11 июля. К 8 часам мы были уже на Финляндском вокзале. В 8.48 отошел поезд на станцию Грузино. Много ленинградцев едет за город на огороды. Среди людей в вагоне есть даже дети! Я зарисовала головку чудесной шестилетней девчушки, сидевшей против меня, с белокурыми локонами и большими серьезными глазами. Грустно. В окно вагона видны чудесные озера, лес, луга и поля. Вот Кавголово! Какие чудесные летние месяцы проводили мы здесь на даче! Еще маленькими ребятишками тогда были. У нас гостила там одно лето Иринка Андреева. Я помню ее маленькую, тоненькие беленькие косички и хрупкую детскую фигурку. А вот озеро, где мы часто купались, особенно в выходные дни, когда приезжало к нам много знакомых. Вот и сам полустанок Кавголово. Как часто мы здесь вечером стояли среди оживленной толпы дачников, поджидая поезд, вернее папу с вечерним поездом!
Но все это осталось позади, промелькнуло перед глазами. Все ближе и ближе к границе, вернее к передовой линии фронта. Вот последняя станция. Дальше поезд не идет! Мне очень больно было идти в сапогах со стоптанными еще в городе каблуками. Надела сандалии — и попала прямо в болото. Едва выбралась на горушку. А там полтора километра пешком. Добрались наконец до склада наших дров и, усевшись в проезжавшую машину, проехали километров 18. Пару километров шагали пешком до лагеря. Устали, голодные — добрели как раз к обеду. Жарко, духота в палатке не дает сомкнуть глаз. Все уже мылись в бане, мы будем мыться лишь вечером. Я пошла в лес. Собрала немного черники. Комары в лесу кусаются ужасно, а я пошла в майке. Вымылась в бане очень хорошо. До утра все спали крепким сном, не слышали ни комаров, ничего.
12—15 июля. Дождливые, пасмурные дни. Нас шесть человек. Работаем на складе дров, на узкоколейке у Грузино. Разгружаем машины с дровами, но… ходит лишь одна.
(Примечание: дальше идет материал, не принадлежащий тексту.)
theorem pvMapVals_foldl (l : List (String × (String × String × String)))
    (d : PySem.Dict String (List (String × String × String))) :
    pvMapVals (List.map pvProj) (l.foldl (fun m e => m.modify e.1 [] (· ++ [e.2])) d) =
      (l.map (fun e => (e.1, pvProj e.2))).foldl (fun m e => m.modify e.1 [] (· ++ [e.2]))
        (pvMapVals (List.map pvProj) d) := by
  induction l generalizing d with
  | nil => rfl
  | cons e rest ih =>
      simp only [List.foldl_cons, List.map_cons]
      rw [ih, pvMapVals_modify]

theorem pvB_groups_eq (raw_json : List (String × List (String × String))) :
    pvB_groups raw_json = pvMapVals (List.map pvProj) (pvA_raw_map raw_json) := by
  unfold pvB_groups
  rw [pvA_raw_map_eq_foldl_occ, pvMapVals_foldl, pvB_occurrences_eq]
  rfl

theorem pvA_raw_map_keys_nodup (raw_json : List (String × List (String × String))) :
    (pvA_raw_map raw_json).keys.Nodup := by
  rw [pvA_raw_map_eq_foldl_occ]
  exact PySem.Dict.nodup_keys_foldl_modify_key (pvA_occ raw_json) (fun e => e.1) []
    (fun _ e => (· ++ [e.2])) PySem.Dict.empty PySem.Dict.nodup_keys_empty

-- counter characterisation
theorem pvA_counter_getD_aux (l : List (String × String × String)) :
    ∀ (c : PySem.Dict String (PySem.Set String)) (f : String),
      ((l.foldl (fun c t => c.modify t.1 PySem.Set.empty (fun s => PySem.Set.add s t.2.1)) c).getD
          f PySem.Set.empty) =
        PySem.Set.update (c.getD f PySem.Set.empty)
          ((l.filter (fun t => t.1 = f)).map (fun t => t.2.1)) := by
  induction l with
  | nil => intro c f; rfl
  | cons t rest ih =>
      intro c f
      by_cases h : t.1 = f
      · subst h
        simp only [List.foldl_cons, List.filter_cons, decide_true, if_true, List.map_cons, ih,
          PySem.Dict.getD_modify_self, PySem.Set.update_cons]
      · simp only [List.foldl_cons, List.filter_cons, h, decide_false, Bool.false_eq_true,
          if_false, ih, PySem.Dict.getD_modify_of_ne _ _ _ (Ne.symm h)]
16—18 июля. Стоят хорошие дни. Опять мы на разгрузке дров. Работать здесь хорошо тем, что чувствуешь тишину, природу и отсутствие многих приказаний и указаний, что всегда есть при большом количестве начальников.
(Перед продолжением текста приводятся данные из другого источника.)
-- pv_equiv track=rewrite | github.com/Patxi91/CodeWars_Cloud | 6kyu-Replace letters-Patxi.py | replace_letters
-- ===== SOURCE A (Python) =====
-- def replace_letters(word):
--     alphabet = ['a','b','c','d','e','f','g','h','i','j','k','l','m','n','o','p','q','r','s','t','u','v','w','x','y','z']
--     consonants = ['b','c','d','f','g','h','j','k','l','m','n','p','q','r','s','t','v','w','x','y','z']
--     vowels = ['a','e','i','o','u']
--
--     result = ""
--     for letter in word:
--         if letter in vowels:
--             index = alphabet.index(letter)
--             while True:
--                 index = (index - 1) % len(alphabet)
--                 if alphabet[index] in consonants:
--                     result += alphabet[index]
--                     break
--         elif letter in consonants:
--             index = alphabet.index(letter)
--             while True:
--                 index = (index + 1) % len(alphabet)
--                 if alphabet[index] in vowels:
--                     result += alphabet[index]
--                     break
--         else:
--             result += letter
--
--     return result
-- ===== SOURCE B (Python) =====
-- def replace_letters(word):
--     alphabet = 'abcdefghijklmnopqrstuvwxyz'
--     vowels = 'aeiou'
--     table = {}
--     for i, c in enumerate(alphabet):
--         if c in vowels:
--             table[c] = alphabet[(i - 1) % 26]
--         else:
--             j = (i + 1) % 26
--             while alphabet[j] not in vowels:
--                 j = (j + 1) % 26
--             table[c] = alphabet[j]
--     return word.translate(str.maketrans(table))
-- ===== Notes on version B (the rewrite author's own statement) =====
-- stated objective: idiomatic
-- what changed: Replaces the per-character scan loops (list.index plus a while-loop walk around the alphabet for every letter of the word) by a 26-entry substitution table built once with str.maketrans and a single word.translate pass.
import Mathlib
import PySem

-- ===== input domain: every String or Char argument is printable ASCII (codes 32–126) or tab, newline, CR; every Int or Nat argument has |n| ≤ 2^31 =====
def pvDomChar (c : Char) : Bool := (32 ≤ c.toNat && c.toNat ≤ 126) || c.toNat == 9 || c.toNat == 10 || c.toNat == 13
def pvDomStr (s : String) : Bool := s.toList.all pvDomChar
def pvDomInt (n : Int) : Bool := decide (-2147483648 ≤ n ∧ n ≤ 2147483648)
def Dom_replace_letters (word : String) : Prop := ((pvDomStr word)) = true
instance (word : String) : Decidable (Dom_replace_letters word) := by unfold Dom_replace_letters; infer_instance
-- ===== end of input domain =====

-- B replaces A's per-character scan loops by a 26-entry substitution table built once
-- and a single translate pass (objective: idiomatic).

-- ===== PORT A =====
def pvAlphabet : List Char :=
  ['a','b','c','d','e','f','g','h','i','j','k','l','m','n','o','p','q','r','s','t','u','v','w','x','y','z']
def pvConsonants : List Char :=
  ['b','c','d','f','g','h','j','k','l','m','n','p','q','r','s','t','v','w','x','y','z']
def pvVowels : List Char := ['a','e','i','o','u']

-- A's 'while True' scanning backwards for a consonant; fuel 26 covers the full cycle
-- (the loop always breaks within 26 steps; fuel exhaustion is unreachable).
def pvScanPrev (index : Int) : Nat → Char
  | 0 => ' '
  | fuel + 1 =>
    let index := PySem.Int.mod (index - 1) 26
    let c := PySem.List.pyGetD pvAlphabet index ' '
    if c ∈ pvConsonants then c else pvScanPrev index fuel

-- A's 'while True' scanning forwards for a vowel, same fuel scheme.
def pvScanNext (index : Int) : Nat → Char
  | 0 => ' '
  | fuel + 1 =>
    let index := PySem.Int.mod (index + 1) 26
    let c := PySem.List.pyGetD pvAlphabet index ' '
    if c ∈ pvVowels then c else pvScanNext index fuel

def replace_letters (word : String) : String :=
  String.ofList (word.toList.foldl (fun result letter =>
    if letter ∈ pvVowels then
      result ++ [pvScanPrev (((PySem.List.index? pvAlphabet letter).getD 0 : Nat) : Int) 26]
    else if letter ∈ pvConsonants then
      result ++ [pvScanNext (((PySem.List.index? pvAlphabet letter).getD 0 : Nat) : Int) 26]
    else
      result ++ [letter]) [])

-- ===== PORT B =====
def pvAlphaB : List Char := "abcdefghijklmnopqrstuvwxyz".toList
def pvVowB : List Char := "aeiou".toList

-- Source B's inner 'while alphabet[j] not in vowels: j = (j+1) % 26'; fuel 26 suffices.
def pvSeekVowel (j : Int) : Nat → Int
  | 0 => j
  | fuel + 1 =>
    if PySem.List.pyGetD pvAlphaB j ' ' ∈ pvVowB then j
    else pvSeekVowel (PySem.Int.mod (j + 1) 26) fuel

-- the substitution table Source B builds once (dict keyed by the 26 lowercase letters)
def pvTable : PySem.Dict Char Char :=
  (PySem.List.enumerate pvAlphaB 0).foldl (fun table ic =>
    if ic.2 ∈ pvVowB then
      table.insert ic.2 (PySem.List.pyGetD pvAlphaB (PySem.Int.mod (ic.1 - 1) 26) ' ')
    else
      table.insert ic.2 (PySem.List.pyGetD pvAlphaB (pvSeekVowel (PySem.Int.mod (ic.1 + 1) 26) 26) ' '))
    PySem.Dict.empty

-- word.translate(str.maketrans(table)): each char replaced by its table entry, absent keys unchanged
def replace_letters_alt (word : String) : String :=
  String.ofList (word.toList.map (fun c => (pvTable.get? c).getD c))

-- ===== PRECONDITION & SPEC =====
def Spec_replace_letters (word : String) (out : String) : Prop := out = replace_letters_alt word
instance (word : String) (out : String) : Decidable (Spec_replace_letters word out) := by unfold Spec_replace_letters; infer_instance

-- ===== CLAIM (what is proved, stated in full; the proofs are below) =====
def Claim_equal_replace_letters : Prop := ∀ (word : String), Dom_replace_letters word → Spec_replace_letters word (replace_letters word)

-- ===== LEMMAS AND PROOFS =====

-- A's per-letter result, pulled out of the fold body
def pvStepA (letter : Char) : Char :=
  if letter ∈ pvVowels then
    pvScanPrev (((PySem.List.index? pvAlphabet letter).getD 0 : Nat) : Int) 26
  else if letter ∈ pvConsonants then
    pvScanNext (((PySem.List.index? pvAlphabet letter).getD 0 : Nat) : Int) 26
  else letter

lemma pvKeysTable : pvTable.keys = pvAlphabet := by decide

lemma pvStep_eq (c : Char) : pvStepA c = (pvTable.get? c).getD c := by
  by_cases h : c ∈ pvAlphabet
  · fin_cases h <;> decide
  · have hv : c ∉ pvVowels := fun hc => h (by fin_cases hc <;> decide)
    have hcons : c ∉ pvConsonants := fun hc => h (by fin_cases hc <;> decide)
    have hnone : pvTable.get? c = none :=
      (PySem.Dict.get?_eq_none_iff_not_mem_keys _ _).mpr (pvKeysTable ▸ h)
    simp [pvStepA, hv, hcons, hnone]

theorem replace_letters_spec : Claim_equal_replace_letters := by
  intro word _
  show replace_letters word = replace_letters_alt word
  unfold replace_letters replace_letters_alt
  congr 1
  have hbody : (fun (result : List Char) (letter : Char) =>
      if letter ∈ pvVowels then
        result ++ [pvScanPrev (((PySem.List.index? pvAlphabet letter).getD 0 : Nat) : Int) 26]
      else if letter ∈ pvConsonants then
        result ++ [pvScanNext (((PySem.List.index? pvAlphabet letter).getD 0 : Nat) : Int) 26]
      else result ++ [letter]) = fun result letter => result ++ [pvStepA letter] := by
    funext result letter
    simp only [pvStepA]
    split_ifs <;> rfl
  rw [hbody, PySem.List.foldl_append_singleton_eq_map]
  simp only [List.nil_append]
  exact List.map_congr_left (fun c _ => pvStep_eq c)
21 июля. Банный день. Мечты о поездке за ягодами были прерваны ранним утром, когда на постели в палатке я увидела пачку писем, одно из которых от нашей соседки по квартире Пиккеевой Елены Алексеевны меня опечалило и заставило срочно хлопотать об отъезде. Со слезами выехала я из лагеря. Машина заезжала еще на огород, где забрала часть сестер для работы в госпитале. В город въезжали часов в 19. Новые разрушения сразу поражают своей мрачностью. Вот Лесной, Малая Спасская — вот дом, где был магазин «девятка», булочная-кондитерская, где я часто покупала бабусе сушки, пирожные, сухарики, конфетки. Место, где стоял бабусин домик, заросло свежей зеленой травой. Ее сиренька под окном цела. Милая моя, чудная бабушка, сколько замечательных дней провели мы в твоем всегда гостеприимном жилище. Бедная моя старушка — ведь приходится тебе сейчас последние тяжелые дни, дни войны и ужасов, проводить в больнице на казенной койке…
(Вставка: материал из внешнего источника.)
-- pv_equiv track=rewrite | github.com/KEEMSY/book_club | backend/app/domains/reading/grade_policy.py | next_tier_threshold
-- ===== SOURCE A (Python) =====
-- TIER_THRESHOLDS: list[tuple[int, int, int, int]] = [
--     (1, 1, 0,   0),
--     (1, 2, 1,   2 * 3600),
--     (1, 3, 2,   6 * 3600),
--     (2, 1, 3,   10 * 3600),
--     (2, 2, 5,   20 * 3600),
--     (2, 3, 7,   35 * 3600),
--     (3, 1, 10,  50 * 3600),
--     (3, 2, 17,  83 * 3600),
--     (3, 3, 23,  117 * 3600),
--     (4, 1, 30,  150 * 3600),
--     (4, 2, 53,  250 * 3600),
--     (4, 3, 77,  375 * 3600),
--     (5, 1, 100, 500 * 3600),
-- ]
--
-- def next_tier_threshold(
--     current_grade: int, current_tier: int
-- ) -> tuple[int, int] | None:
--     """Books and seconds needed to advance to the next tier.
--
--     Scans ``TIER_THRESHOLDS`` for the matching (grade, tier) row and returns
--     the requirements of the following row.  Returns ``None`` at the apex
--     (grade=5, tier=1) — there is no higher level.
--     """
--     for i, (g, t, _b, _s) in enumerate(TIER_THRESHOLDS):
--         if g == current_grade and t == current_tier:
--             if i + 1 < len(TIER_THRESHOLDS):
--                 _, _, nb, ns = TIER_THRESHOLDS[i + 1]
--                 return (nb, ns)
--             return None
--     return None
-- ===== SOURCE B (Python) =====
-- # Requirement columns of TIER_THRESHOLDS, as parallel arrays indexed by
-- # the linear rank of a (grade, tier) state: rank = (grade-1)*3 + (tier-1).
-- _BOOKS   = [0, 1, 2, 3, 5, 7, 10, 17, 23, 30, 53, 77, 100]
-- _SECONDS = [0, 2 * 3600, 6 * 3600, 10 * 3600, 20 * 3600, 35 * 3600,
--             50 * 3600, 83 * 3600, 117 * 3600, 150 * 3600, 250 * 3600,
--             375 * 3600, 500 * 3600]
--
-- def next_tier_threshold(
--     current_grade: int, current_tier: int
-- ) -> tuple[int, int] | None:
--     """Books and seconds needed to advance to the next tier (None at the apex
--     or for a state not in the progression)."""
--     if current_grade == 5 and current_tier == 1:
--         return None  # apex: no higher level
--     if not (1 <= current_grade <= 4 and 1 <= current_tier <= 3):
--         return None  # not a valid progression state
--     k = (current_grade - 1) * 3 + current_tier  # rank of the NEXT row
--     return (_BOOKS[k], _SECONDS[k])
-- ===== Notes on version B (the rewrite author's own statement) =====
-- stated objective: simpler
-- what changed: Replaced the table scan (enumerate + match + i+1 boundary check) with closed-form index arithmetic: the next row's rank is (grade-1)*3 + tier, looked up in two parallel requirement arrays after an explicit validity/apex check.
import Mathlib
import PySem

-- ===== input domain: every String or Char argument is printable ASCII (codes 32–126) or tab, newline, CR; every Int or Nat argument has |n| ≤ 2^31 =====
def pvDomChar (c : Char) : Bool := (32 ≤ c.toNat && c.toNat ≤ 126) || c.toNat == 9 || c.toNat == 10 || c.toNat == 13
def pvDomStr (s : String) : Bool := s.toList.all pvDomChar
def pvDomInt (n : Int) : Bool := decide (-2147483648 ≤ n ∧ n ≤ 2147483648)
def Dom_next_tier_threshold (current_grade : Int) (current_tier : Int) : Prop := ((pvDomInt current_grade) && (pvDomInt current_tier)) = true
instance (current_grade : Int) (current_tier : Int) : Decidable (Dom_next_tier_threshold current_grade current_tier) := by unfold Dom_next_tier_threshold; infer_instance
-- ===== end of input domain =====

-- B replaces A's table scan by closed-form index arithmetic ((grade-1)*3 + tier) into
-- parallel requirement arrays, after an explicit apex/validity check; objective: simpler.

-- ===== PORT A =====
def tierThresholds : List (Int × Int × Int × Int) :=
  [(1, 1, 0, 0), (1, 2, 1, 7200), (1, 3, 2, 21600), (2, 1, 3, 36000),
   (2, 2, 5, 72000), (2, 3, 7, 126000), (3, 1, 10, 180000), (3, 2, 17, 298800),
   (3, 3, 23, 421200), (4, 1, 30, 540000), (4, 2, 53, 900000), (4, 3, 77, 1380000),
   (5, 1, 100, 1800000)]

-- the 'for i, (g, t, _b, _s) in enumerate(TIER_THRESHOLDS)' loop, row by row
def nextTierLoop (current_grade current_tier : Int) :
    List (Int × (Int × Int × Int × Int)) → Option (Int × Int)
  | [] => none
  | (i, (g, t, _b, _s)) :: rest =>
    if g = current_grade ∧ t = current_tier then
      if i + 1 < (tierThresholds.length : Int) then
        match PySem.List.pyGet? tierThresholds (i + 1) with
        | some (_, _, nb, ns) => some (nb, ns)
        | none => none  -- unreachable: guarded by i+1 < len
      else none
    else nextTierLoop current_grade current_tier rest

def next_tier_threshold (current_grade : Int) (current_tier : Int) : Option (Int × Int) :=
  nextTierLoop current_grade current_tier (PySem.List.enumerate tierThresholds)

-- ===== PORT B =====
def booksArr : List Int := [0, 1, 2, 3, 5, 7, 10, 17, 23, 30, 53, 77, 100]
def secondsArr : List Int :=
  [0, 7200, 21600, 36000, 72000, 126000, 180000, 298800, 421200, 540000, 900000, 1380000, 1800000]

def next_tier_threshold_alt (current_grade : Int) (current_tier : Int) : Option (Int × Int) :=
  if current_grade = 5 ∧ current_tier = 1 then none
  else if 1 ≤ current_grade ∧ current_grade ≤ 4 ∧ 1 ≤ current_tier ∧ current_tier ≤ 3 then
    let k := (current_grade - 1) * 3 + current_tier
    -- _BOOKS[k], _SECONDS[k]: in range whenever the guard holds
    match PySem.List.pyGet? booksArr k, PySem.List.pyGet? secondsArr k with
    | some nb, some ns => some (nb, ns)
    | _, _ => none
  else none

-- ===== PRECONDITION & SPEC =====
def Spec_next_tier_threshold (current_grade : Int) (current_tier : Int) (out : Option (Int × Int)) : Prop := out = next_tier_threshold_alt current_grade current_tier
instance (current_grade : Int) (current_tier : Int) (out : Option (Int × Int)) : Decidable (Spec_next_tier_threshold current_grade current_tier out) := by unfold Spec_next_tier_threshold; infer_instance

-- ===== CLAIM (what is proved, stated in full; the proofs are below) =====
def Claim_equal_next_tier_threshold : Prop := ∀ (current_grade : Int) (current_tier : Int), Dom_next_tier_threshold current_grade current_tier → Spec_next_tier_threshold current_grade current_tier (next_tier_threshold current_grade current_tier)

-- ===== LEMMAS AND PROOFS =====

set_option maxHeartbeats 1000000 in
theorem enum_lit : PySem.List.enumerate tierThresholds = [(0, (1, 1, 0, 0)), (1, (1, 2, 1, 7200)), (2, (1, 3, 2, 21600)), (3, (2, 1, 3, 36000)), (4, (2, 2, 5, 72000)), (5, (2, 3, 7, 126000)), (6, (3, 1, 10, 180000)), (7, (3, 2, 17, 298800)), (8, (3, 3, 23, 421200)), (9, (4, 1, 30, 540000)), (10, (4, 2, 53, 900000)), (11, (4, 3, 77, 1380000)), (12, (5, 1, 100, 1800000))] := by rfl

-- ===== VERDICT (by name: the statement is the Claim_ definition above) =====
set_option maxHeartbeats 1000000 in
theorem next_tier_threshold_spec : Claim_equal_next_tier_threshold := by
  intro g t _
  unfold Spec_next_tier_threshold
  by_cases h0 : (1 : Int) = g ∧ (1 : Int) = t
  · obtain ⟨hg, ht⟩ := h0; subst hg; subst ht; decide
  by_cases h1 : (1 : Int) = g ∧ (2 : Int) = t
  · obtain ⟨hg, ht⟩ := h1; subst hg; subst ht; decide
  by_cases h2 : (1 : Int) = g ∧ (3 : Int) = t
  · obtain ⟨hg, ht⟩ := h2; subst hg; subst ht; decide
  by_cases h3 : (2 : Int) = g ∧ (1 : Int) = t
  · obtain ⟨hg, ht⟩ := h3; subst hg; subst ht; decide
  by_cases h4 : (2 : Int) = g ∧ (2 : Int) = t
  · obtain ⟨hg, ht⟩ := h4; subst hg; subst ht; decide
  by_cases h5 : (2 : Int) = g ∧ (3 : Int) = t
  · obtain ⟨hg, ht⟩ := h5; subst hg; subst ht; decide
  by_cases h6 : (3 : Int) = g ∧ (1 : Int) = t
  · obtain ⟨hg, ht⟩ := h6; subst hg; subst ht; decide
  by_cases h7 : (3 : Int) = g ∧ (2 : Int) = t
  · obtain ⟨hg, ht⟩ := h7; subst hg; subst ht; decide
  by_cases h8 : (3 : Int) = g ∧ (3 : Int) = t
  · obtain ⟨hg, ht⟩ := h8; subst hg; subst ht; decide
  by_cases h9 : (4 : Int) = g ∧ (1 : Int) = t
  · obtain ⟨hg, ht⟩ := h9; subst hg; subst ht; decide
  by_cases h10 : (4 : Int) = g ∧ (2 : Int) = t
  · obtain ⟨hg, ht⟩ := h10; subst hg; subst ht; decide
  by_cases h11 : (4 : Int) = g ∧ (3 : Int) = t
  · obtain ⟨hg, ht⟩ := h11; subst hg; subst ht; decide
  by_cases h12 : (5 : Int) = g ∧ (1 : Int) = t
  · obtain ⟨hg, ht⟩ := h12; subst hg; subst ht; decide
  -- outside the table: A's scan falls through; B's bounds guard rejects
  have hA : next_tier_threshold g t = none := by
    simp only [next_tier_threshold, enum_lit, nextTierLoop,
      if_neg h0, if_neg h1, if_neg h2, if_neg h3, if_neg h4, if_neg h5, if_neg h6,
      if_neg h7, if_neg h8, if_neg h9, if_neg h10, if_neg h11, if_neg h12]
  have hB : next_tier_threshold_alt g t = none := by
    have hap : ¬ (g = 5 ∧ t = 1) := by omega
    have hrng : ¬ (1 ≤ g ∧ g ≤ 4 ∧ 1 ≤ t ∧ t ≤ 3) := by omega
    simp only [next_tier_threshold_alt, if_neg hap, if_neg hrng]
  rw [hA, hB]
Машина мчалась по знакомым, родным улицам. Вот студгородок. Когда-то здесь жизнь била ключом. Учились, отдыхали, радовались и веселились… И вот стоят обгоревшие, разрушенные корпуса общежитий. О, как много они говорят!
У Некрасова улицы я вылезла и, с болью в сердце, пошла по направлению к дому. Дом на месте. Кругом дома битые стекла, хотя внешне все на своих местах. Поговорила с Нюшиным отцом Иваном Митрофановичем Митрофановым. Он рассказал, что с нашего дома снарядом сорвало крышу на самой середине дома, над квартирой Надежды Ивановны. Вот откуда груды железных листов перед домом у ворот.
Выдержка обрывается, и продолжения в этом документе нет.